● **Instructions to follow**: Find every line in the entries that holds the string "marks" and report it.

=== Materials provided ===

-- pv_equiv track=rewrite | github.com/jklypchak13/advent_of_code | 2023/day10/day10.py | convert_to_high_res
-- ===== SOURCE A (Python) =====
-- STEPS = {
--     '|': [(-1, 0), (1, 0)],
--     '-': [(0, -1), (0, 1)],
--     'L': [(-1, 0), (0, 1)],
--     'J': [(-1, 0), (0, -1)],
--     '7': [(1, 0), (0, -1)],
--     'F': [(1, 0), (0, 1)],
-- }
--
-- def convert_to_high_res(lines, loop):
--     """converts the line array to a higher resolution map, where each character is replaced by a 3x3 grid of characters, encoding the same data
--     """
--     result = []
--     # Set everything to a 0
--     for i in range(len(lines) * 3):
--         row = []
--         for j in range(len(lines[0]) * 3):
--             row.append('0')
--         result.append(row)
--
--     # Set all items in the loop to a wall character (X)
--     for row, column in loop:
--         result[row * 3 + 1][column * 3 + 1] = 'X'
--
--         # Special Handling for starting character
--         if lines[row][column] == 'S':
--             offsets = [(loop[1][0] - row, loop[1][1] - column), (loop[-1][0] - row, loop[-1][1] - column)]
--         else:
--             offsets = STEPS[lines[row][column]]
--         for offset in offsets:
--             result[row * 3 + 1 + offset[0]][column * 3 + 1 + offset[1]] = 'X'
--     return result
-- ===== SOURCE B (Python) =====
-- STEPS = {
--     '|': [(-1, 0), (1, 0)],
--     '-': [(0, -1), (0, 1)],
--     'L': [(-1, 0), (0, 1)],
--     'J': [(-1, 0), (0, -1)],
--     '7': [(1, 0), (0, -1)],
--     'F': [(1, 0), (0, 1)],
-- }
--
--
-- def _arms(lines, loop, row, column):
--     """wall-arm offsets of loop cell (row, column), relative to the cell itself"""
--     char = lines[row][column]
--     if char != 'S':
--         return STEPS[char]
--     return [(r - row, c - column) for r, c in (loop[1], loop[-1])]
--
--
-- def convert_to_high_res(lines, loop):
--     """converts the line array to a higher resolution map, where each character is
--     replaced by a 3x3 grid of characters, encoding the same data
--     """
--     # Map each loop cell to its arm offsets first.
--     marks = {(row, column): _arms(lines, loop, row, column) for row, column in loop}
--     # Assemble the output block by block: each original cell becomes a 3x3 tile,
--     # built directly ('0' everywhere, center 'X' plus the arms for loop cells),
--     # and the three tile rows are appended to the three output rows being grown.
--     result = []
--     for i in range(len(lines)):
--         rows = [[], [], []]
--         for j in range(len(lines[0])):
--             tile = [['0', '0', '0'], ['0', '0', '0'], ['0', '0', '0']]
--             if (i, j) in marks:
--                 tile[1][1] = 'X'
--                 for dr, dc in marks[(i, j)]:
--                     tile[1 + dr][1 + dc] = 'X'
--             for r in range(3):
--                 rows[r].extend(tile[r])
--         result.extend(rows)
--     return result
-- ===== Notes on version B (the rewrite author's own statement) =====
-- stated objective: alternative
-- what changed: B maps each loop cell to its arm offsets once, then assembles the output block-by-block in a single pass over the original grid, building each cell's 3x3 tile directly and extending three growing rows per input row, instead of allocating a full zero grid and mutating individual cells afterwards.
import Mathlib
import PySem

===

● **Your response**:
--     marks = {(row, column): _arms(lines, loop, row, column) for row, column in loop}
--             if (i, j) in marks:
--                 for dr, dc in marks[(i, j)]:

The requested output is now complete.